Predictive Utility of Concordance and Discordance

For each outcome, patients were stratified according to having concordant versus discordant predicted risk in STS and ML models. The predictive performance of each model was then evaluated and compared between concordant and discordant patients. Comparisons in performance for each outcome for concordant versus discordant patients was evaluated for each ML and STS model separately. In addition, the impact on performance of a combined model that represented the average predicted risk between the ML and STS models was evaluated as well. Performance measures were evaluated in the testing sets and included metrics related to calibration and discriminatory ability of the models. Calibration was assessed using observed‐to‐expected ratios of the outcome, with an optimal value equaling 1; calibration‐in‐the‐large or y‐intercept of the calibration plot, with an optimal value equaling 0; and slope of the calibration curve, with an optimal value equaling 1. Discriminatory ability of the models was measured and compared using the area under the receiver operating characteristic curve, or concordance index. Multivariable logistic regression models were also generated to identify independent predictors of discordance in predicted risk between ML and STS models for each outcome. These models were generated by evaluating each preoperative variable in the STS registry in univariate logistic regression analysis. Those variables with a significant association (exploratory P<0.05) with the outcome of discordance in predicted risk were then entered into the multivariable model. Variables with >10% missing data were excluded from these models. In addition to models using only preoperative variables, the impact of including intraoperative data to evaluate discordance in predicted risk was examined. Intraoperative variables, which included cardiopulmonary bypass time, aortic cross‐clamp time, intraoperative blood product usage, and use of a mechanical valve, were evaluated in univariate logistic regression analysis, and those variables predictive of discordance were entered into separate multivariable models. The ML models were developed and validated using Python programming software (Python Software Foundation, Wilmington, DE). The remaining statistical analyses were performed with STATA software version 14 (StataCorp, College Station, TX).

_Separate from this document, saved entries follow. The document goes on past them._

-- pv_equiv track=rewrite | github.com/Mahmoud-Ibrahim-750/DataCompression | repeatitive_sequence_suppression.py | suppress_repetitive_sequence
-- ===== SOURCE A (Python) =====
-- def suppress_repetitive_sequence(sequence):
--     result = ""  # Initialize an empty string to store the suppressed sequence
--     count = 1  # Initialize a counter to keep track of the length of the current repetitive sequence
--     for i in range(1, len(sequence)):
--         # If the current element is equal to the previous element, increase the counter
--         if sequence[i] == sequence[i - 1]:
--             count += 1
--         else:  # If the current element is not equal to the previous element
--             if count >= 2:  # If the length of the current sequence is greater than 1
--                 # mark the occurrence of the repeated element along with the count
--                 result += "".join(f"r{sequence[i - 1]}{count}")
--             else:  # If the length of the current repetitive sequence is NOT greater than 1
--                 # just append the character to the result string
--                 result += "".join(sequence[i - count:i])
--             count = 1  # Reset the counter for the next sequence
--
--     # the last character or sequence (as no character next to the last one)
--     if count >= 2:  # If the length of the current sequence is greater than 1
--         # mark the occurrence of the repeated element along with the count
--         result += "".join(f"r{sequence[-1]}{count}")
--     else:  # If the length of the current repetitive sequence is NOT greater than 1
--         # just append the character to the result string
--         result += "".join(sequence[len(sequence) - count:])
--
--     return result  # Return the resulting sequence
-- ===== SOURCE B (Python) =====
-- def suppress_repetitive_sequence(sequence):
--     pieces = []
--     i, n = 0, len(sequence)
--     while i < n:
--         j = i
--         while j < n and sequence[j] == sequence[i]:
--             j += 1
--         run = j - i
--         pieces.append(f"r{sequence[i]}{run}" if run >= 2 else sequence[i])
--         i = j
--     return "".join(pieces)
-- ===== Notes on version B (the rewrite author's own statement) =====
-- stated objective: simpler
-- what changed: B extracts each maximal run with an inner scan and encodes it immediately into a pieces list joined once, instead of A's single index loop with a lagging counter, slice-based singleton emission and a duplicated trailing-run flush.
import Mathlib
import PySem

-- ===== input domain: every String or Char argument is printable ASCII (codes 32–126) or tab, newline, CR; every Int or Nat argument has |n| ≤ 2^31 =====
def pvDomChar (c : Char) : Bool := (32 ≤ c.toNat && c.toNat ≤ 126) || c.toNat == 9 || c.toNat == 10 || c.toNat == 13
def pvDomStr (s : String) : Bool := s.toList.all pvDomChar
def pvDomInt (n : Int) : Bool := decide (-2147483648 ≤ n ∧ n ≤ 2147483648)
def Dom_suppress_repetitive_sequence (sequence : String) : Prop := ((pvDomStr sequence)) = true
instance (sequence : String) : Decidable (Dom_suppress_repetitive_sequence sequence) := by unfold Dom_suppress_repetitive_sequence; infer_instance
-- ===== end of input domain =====

-- B replaces A's lagging-counter index loop (with its duplicated trailing flush) by extracting each
-- maximal run with an inner scan and encoding it immediately; objective: simpler. Same output everywhere.

-- ===== PORT A =====
-- the for-loop over range(1, len) with state (result, count), then the trailing flush
def pvA_loop (s : List Char) (i : Nat) (result : List Char) (count : Nat) : List Char :=
  if i < s.length then
    if s.getD i ' ' = s.getD (i - 1) ' ' then
      pvA_loop s (i + 1) result (count + 1)
    else if count ≥ 2 then
      pvA_loop s (i + 1) (result ++ 'r' :: s.getD (i - 1) ' ' :: (PySem.Int.toStr (count : Int)).toList) 1
    else
      pvA_loop s (i + 1) (result ++ PySem.List.slice s (some ((i : Int) - (count : Int))) (some (i : Int))) 1
  else if count ≥ 2 then
    result ++ 'r' :: (PySem.List.pyGet? s (-1)).getD ' ' :: (PySem.Int.toStr (count : Int)).toList
  else
    result ++ PySem.List.slice s (some ((s.length : Int) - (count : Int))) none
termination_by s.length - i

def suppress_repetitive_sequence (sequence : String) : String :=
  String.mk (pvA_loop sequence.toList 1 [] 1)

-- ===== PORT B =====
-- the outer while loop: each step peels one maximal run (the inner while is the takeWhile scan)
def pvRuns (s : List Char) : List (Char × Nat) :=
  match s with
  | [] => []
  | c :: rest =>
      (c, (rest.takeWhile (fun d => d = c)).length + 1) :: pvRuns (rest.dropWhile (fun d => d = c))
termination_by s.length
decreasing_by simp; exact List.length_dropWhile_le _ _

-- one appended piece: "r{c}{run}" if run >= 2 else the single character
def pvPiece (p : Char × Nat) : List Char :=
  if p.2 ≥ 2 then 'r' :: p.1 :: (PySem.Int.toStr (p.2 : Int)).toList else [p.1]

-- "".join(pieces)
def pvEnc (s : List Char) : List Char := ((pvRuns s).map pvPiece).flatten

def suppress_repetitive_sequence_alt (sequence : String) : String :=
  String.mk (pvEnc sequence.toList)

-- ===== PRECONDITION & SPEC =====
def Spec_suppress_repetitive_sequence (sequence : String) (out : String) : Prop := out = suppress_repetitive_sequence_alt sequence
instance (sequence : String) (out : String) : Decidable (Spec_suppress_repetitive_sequence sequence out) := by unfold Spec_suppress_repetitive_sequence; infer_instance

-- ===== CLAIM (what is proved, stated in full; the proofs are below) =====
def Claim_equal_suppress_repetitive_sequence : Prop := ∀ (sequence : String), Dom_suppress_repetitive_sequence sequence → Spec_suppress_repetitive_sequence sequence (suppress_repetitive_sequence sequence)

-- ===== LEMMAS AND PROOFS =====

theorem pvRuns_nil : pvRuns [] = [] := by rw [pvRuns]

theorem pvRuns_cons (c : Char) (rest : List Char) :
    pvRuns (c :: rest) =
      (c, (rest.takeWhile (fun d => d = c)).length + 1) :: pvRuns (rest.dropWhile (fun d => d = c)) := by
  rw [pvRuns]

theorem takeWhile_replicate_append (c : Char) (t : List Char) (n : Nat) :
    (List.replicate n c ++ t).takeWhile (fun d => d = c) = List.replicate n c ++ t.takeWhile (fun d => d = c) := by
  induction n with
  | zero => simp
  | succ n ih => simp [List.replicate_succ, ih]

theorem dropWhile_replicate_append (c : Char) (t : List Char) (n : Nat) :
    (List.replicate n c ++ t).dropWhile (fun d => d = c) = t.dropWhile (fun d => d = c) := by
  induction n with
  | zero => simp
  | succ n ih => simp [List.replicate_succ, ih]

theorem runs_rep (c : Char) (n : Nat) (hn : 1 ≤ n) (t : List Char) :
    pvRuns (List.replicate n c ++ t) =
      (c, n + (t.takeWhile (fun d => d = c)).length) :: pvRuns (t.dropWhile (fun d => d = c)) := by
  obtain ⟨m, rfl⟩ : ∃ m, n = m + 1 := ⟨n - 1, by omega⟩
  rw [List.replicate_succ, List.cons_append, pvRuns_cons,
    takeWhile_replicate_append, dropWhile_replicate_append]
  congr 2
  simp
  omega

theorem enc_rep (c : Char) (n : Nat) (hn : 1 ≤ n) (t : List Char)
    (ht : t ≠ [] → t.getD 0 ' ' ≠ c) :
    pvEnc (List.replicate n c ++ t) = pvPiece (c, n) ++ pvEnc t := by
  have htw : t.takeWhile (fun d => d = c) = [] := by
    cases t with
    | nil => simp
    | cons x xs =>
      have : x ≠ c := by simpa using ht (by simp)
      simp [this]
  have hdw : t.dropWhile (fun d => d = c) = t := by
    cases t with
    | nil => simp
    | cons x xs =>
      have : x ≠ c := by simpa using ht (by simp)
      simp [this]
  simp [pvEnc, runs_rep c n hn t, htw, hdw]

theorem loop_inv (k : Nat) : ∀ (s : List Char) (i : Nat) (result : List Char) (count : Nat),
    s.length - i = k → 1 ≤ i → i ≤ s.length → 1 ≤ count → count ≤ i →
    (∀ j, i - count ≤ j → j < i → s.getD j ' ' = s.getD (i - 1) ' ') →
    pvA_loop s i result count =
      result ++ pvEnc (List.replicate count (s.getD (i - 1) ' ') ++ s.drop i) := by
  induction k with
  | zero =>
    intro s i result count hk hi1 hil hc1 hci _hrun
    have hiL : i = s.length := by omega
    subst hiL
    rw [pvA_loop]
    simp only [lt_irrefl, if_false]
    have hlast : s.drop (s.length - 1) = [s.getD (s.length - 1) ' '] := by
      rw [List.drop_eq_getElem_cons (by omega : s.length - 1 < s.length),
        show s.length - 1 + 1 = s.length by omega, List.drop_length,
        List.getD_eq_getElem?_getD, List.getElem?_eq_getElem (by omega : s.length - 1 < s.length),
        Option.getD_some]
    by_cases h2 : count ≥ 2
    · simp only [h2, if_true]
      have hget : (PySem.List.pyGet? s (-1)).getD ' ' = s.getD (s.length - 1) ' ' := by
        rw [PySem.List.pyGet?_neg_one, List.getLast?_eq_getElem?]
        simp [List.getD_eq_getElem?_getD]
      rw [hget, List.drop_length]
      rw [enc_rep _ count (by omega) [] (by simp)]
      simp [pvPiece, h2, pvEnc, pvRuns_nil]
    · have hc : count = 1 := by omega
      subst hc
      simp only [h2, if_false]
      have hcast : (s.length : Int) - ((1 : Nat) : Int) = ((s.length - 1 : Nat) : Int) := by omega
      rw [hcast, PySem.List.slice_from_natCast, hlast, List.drop_length]
      rw [enc_rep _ 1 (by omega) [] (by simp)]
      simp [pvPiece, pvEnc, pvRuns_nil]
  | succ k ih =>
    intro s i result count hk hi1 hil hc1 hci hrun
    have hiL : i < s.length := by omega
    have hdropi : s.drop i = s.getD i ' ' :: s.drop (i + 1) := by
      rw [List.drop_eq_getElem_cons hiL, List.getD_eq_getElem?_getD,
        List.getElem?_eq_getElem hiL, Option.getD_some]
    rw [pvA_loop]
    simp only [hiL, if_true]
    by_cases heq : s.getD i ' ' = s.getD (i - 1) ' '
    · simp only [heq, if_true]
      rw [ih s (i + 1) result (count + 1) (by omega) (by omega) (by omega) (by omega) (by omega)
        (by
          intro j hj1 hj2
          simp only [Nat.add_sub_cancel]
          rcases Nat.lt_or_ge j i with hji | hji
          · exact (hrun j (by omega) hji).trans heq.symm
          · have : j = i := by omega
            subst this; rfl)]
      simp only [Nat.add_sub_cancel]
      rw [heq, hdropi, heq, List.replicate_succ']
      simp
    · simp only [heq, if_false]
      have htail : pvEnc (s.drop i) =
          pvEnc (List.replicate 1 (s.getD ((i + 1) - 1) ' ') ++ s.drop (i + 1)) := by
        simp only [Nat.add_sub_cancel]
        rw [hdropi]; simp
      have hencfull : pvEnc (List.replicate count (s.getD (i - 1) ' ') ++ s.drop i) =
          pvPiece (s.getD (i - 1) ' ', count) ++ pvEnc (s.drop i) := by
        apply enc_rep _ count (by omega)
        intro _
        rw [hdropi]
        simpa using heq
      by_cases h2 : count ≥ 2
      · simp only [h2, if_true]
        rw [ih s (i + 1) _ 1 (by omega) (by omega) (by omega) (by omega) (by omega)
          (by intro j hj1 hj2
              have : j = (i + 1) - 1 := by omega
              rw [this])]
        rw [← htail, hencfull]
        simp [pvPiece, h2]
      · have hc1' : count = 1 := by omega
        subst hc1'
        simp only [h2, if_false]
        have hslice : PySem.List.slice s (some ((i : Int) - ((1 : Nat) : Int))) (some (i : Int)) =
            [s.getD (i - 1) ' '] := by
          have hcast : (i : Int) - ((1 : Nat) : Int) = ((i - 1 : Nat) : Int) := by omega
          rw [hcast, PySem.List.slice_natCast]
          calc (List.drop (i - 1) s).take (i - (i - 1))
              = (s[i - 1]'(by omega) :: List.drop (i - 1 + 1) s).take 1 := by
                rw [List.drop_eq_getElem_cons (by omega : i - 1 < s.length),
                  show i - (i - 1) = 1 by omega]
            _ = [s[i - 1]'(by omega)] := rfl
            _ = [s.getD (i - 1) ' '] := by
                rw [List.getD_eq_getElem?_getD,
                  List.getElem?_eq_getElem (by omega : i - 1 < s.length), Option.getD_some]
        rw [ih s (i + 1) _ 1 (by omega) (by omega) (by omega) (by omega) (by omega)
          (by intro j hj1 hj2
              have : j = (i + 1) - 1 := by omega
              rw [this])]
        rw [← htail, hencfull, hslice]
        simp [pvPiece]

-- ===== VERDICT (by name: the statement is the Claim_ definition above) =====
theorem suppress_repetitive_sequence_spec : Claim_equal_suppress_repetitive_sequence := by
  intro sequence _
  unfold Spec_suppress_repetitive_sequence suppress_repetitive_sequence suppress_repetitive_sequence_alt
  cases hs : sequence.toList with
  | nil => simp [pvA_loop, pvEnc, pvRuns_nil, PySem.List.slice_from_neg_one]
  | cons c t =>
    rw [loop_inv ((c :: t).length - 1) (c :: t) 1 [] 1 rfl (by omega) (by simp) (by omega) (by omega)
      (by intro j hj1 hj2
          have : j = 0 := by omega
          subst this; rfl)]
    simp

De Novo Logistic Regression Models

The STS risk models are updated every few years with adjusted regression coefficients to reflect temporal changes as well as ongoing accrual of data within the registry. Therefore, we conducted a subsequent analysis in which we developed de novo logistic regression (LR) multivariable models for each outcome and used these instead of the STS risk models to ensure that the findings persisted. For these LR models, we evaluated only the preoperative variables that were evaluated for inclusion in the STS and ML models, thus ensuring that no extraneous data were incorporated that were not evaluated for use in the other models. Further, the same derivation cohort of patients from which the ML models were constructed were used to derive these de novo LR models, and the same external validation set of patients was used for validation. Univariate logistic regression was initially conducted on each candidate variable, and those with an exploratory P value of <0.05 were entered into a multivariable model for that particular outcome. Variables with >10% missing data were excluded. Similar analyses comparing discriminatory capability and calibration in cases of concordance versus discordance with ML were conducted but with these LR models instead of STS models.

Results

Baseline Characteristics

A total of 243 142 patients undergoing isolated SAVR were included in this analysis. The baseline characteristics of the overall population as well as the development, validation, and performance of the ML models for each of the 7 outcomes is detailed in prior work. In brief, the ML models were well calibrated and improved the discriminatory ability of the STS models for 5 of 7 outcomes (comparable performance between ML and STS for stroke and DSWI) in the overall study population. The equal‐patient‐size tertile‐based thresholds derived from the STS predicted risk of outcomes were also detailed previously.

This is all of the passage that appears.